Jump communication promotion

"If there is any risk of national interests, we will always maintain an open attitude and pay attention to what happened. I think that the conclusion is too early," he said. "But again, if we have to take action, then the government does this."

He emphasized that Australia is in the "final stage" of planning to react and will develop its own regulatory environment.

"The United States is marking their methods. The European Union has them. Canada will also adopt different methods. Our regional partners are also considering this." He said.

"We will coordinate our position and localize the method we must adopt. This is the method we will adopt."

DeepSeek was criticized.

... and new inspiration

It is recommended that Australia can learn from the achievements made by Deepseek.

According to reports, Deepseek led by previous hedge fund co -founder Liang Wenfeng is committed to studying AI instead of finding a profitable method to hire Chinese universities or relatively early senior graduates.

The Australian Science and Technology Council (including Microsoft, Atrasilians, Google and IBM) believes that Australia should use similar methods.

"DEEPSEEK has been adopted in less than two years to the world's leading technology. They have completed a lot of new graduates. This is Harry Godber, a model head of policy group that Australia should follow. explain.

"We conducted some of the greatest AI studies at the University of Australia. We also have amazing R and D carried out by Australian companies such as Atlassian and Canva."

Australia's newly appointed chief scientist Tony Haymet pointed out on Tuesday that Deepseek changed the dialogue around AI.

"Private funding in Shanghai, a group of talented 22 -year -old young people, did not get the best chips in the world, could not get NVIDIA chips, it seemed to create a better thing than the best company in the Western world." Essence

Husic announced last year that plans to formulate the AI ​​capability plan at the end of 2025, because the government also sought for mandatory guardrails to seek "high risk" AI.

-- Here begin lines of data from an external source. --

theorem pvKey_toList (name : String) (L : Int) (hL : 0 ≤ L) :
    (pvKey name L).toList = (name.toList.map PySem.Chars.lowerChar).take L.toNat := by
  unfold pvKey
  rw [PySem.Str.toList_slice, PySem.Chars.slice_eq_listSlice, PySem.List.slice_to _ hL,
    PySem.Str.toList_lower]
  rfl

-- A's loop, characterised
theorem pvLoopA_fallback (name u : String) (bs : List String)
    (h : ∀ b ∈ bs, PySem.Str.startswith u (PySem.Str.upper b) = false) :
    pvLoopA name u bs = pvLoopA name u [] := by
  induction bs with
  | nil => rfl
  | cons b rest ih =>
    conv_lhs => rw [pvLoopA]
    rw [if_neg (by simpa using h b List.mem_cons_self)]
    exact ih fun x hx => h x (List.mem_cons_of_mem b hx)

theorem pvLoopA_of (name u : String) (bs : List String) (r : String × String)
    (h1 : ∃ b ∈ bs, PySem.Str.startswith u (PySem.Str.upper b) = true)
    (h2 : ∀ b ∈ bs, PySem.Str.startswith u (PySem.Str.upper b) = true →
      (let model := PySem.Str.strip (PySem.Str.slice name (some (PySem.Str.len b)) none)
       ((b, if model = "" then name else model) : String × String)) = r) :
    pvLoopA name u bs = r := by
  induction bs with
  | nil => simp at h1
  | cons b rest ih =>
    by_cases hb : PySem.Str.startswith u (PySem.Str.upper b) = true
    · conv_lhs => rw [pvLoopA]
      rw [if_pos hb]
      exact h2 b List.mem_cons_self hb
    · conv_lhs => rw [pvLoopA]
      rw [if_neg hb]
      refine ih ?_ fun x hx hc => h2 x (List.mem_cons_of_mem b hx) hc
      obtain ⟨x, hx, hc⟩ := h1
      rcases List.mem_cons.mp hx with rfl | hx
      · exact absurd hc hb
      · exact ⟨x, hx, hc⟩

theorem pvUniq (name : String) {b1 b2 : String} (h1 : b1 ∈ pvBrandsA) (h2 : b2 ∈ pvBrandsA)
    (c1 : pvCond name b1 = true) (c2 : pvCond name b2 = true) : b1 = b2 := by
  rw [pvCond_iff] at c1 c2
  have e1 : b1.toList.map PySem.Chars.lowerChar
      = (name.toList.map PySem.Chars.lowerChar).take b1.toList.length := by
    rw [← List.map_take, c1]
  have e2 : b2.toList.map PySem.Chars.lowerChar
      = (name.toList.map PySem.Chars.lowerChar).take b2.toList.length := by
    rw [← List.map_take, c2]
  rcases le_total b1.toList.length b2.toList.length with h | h
  · refine pvPrefixFree b1 h1 b2 h2 ?_
    rw [e1, e2, ← min_eq_left h, ← List.take_take]
    exact List.take_prefix _ _
  · refine (pvPrefixFree b2 h2 b1 h1 ?_).symm
    rw [e1, e2, ← min_eq_left h, ← List.take_take]
    exact List.take_prefix _ _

Damian Kassabgi, chief executive of the Science and Technology Commission, said Australia will benefit from the cost and computing power efficiency of Deepseek.

However, he believes that the development of the ability plan is not fast enough, and other countries have made progress in AI competitions.

"When we look at our R & D investment in Australia, especially when commercial investment, we account for about the US R & D investment (for GDP expenditure)." "Therefore, we are not only behind."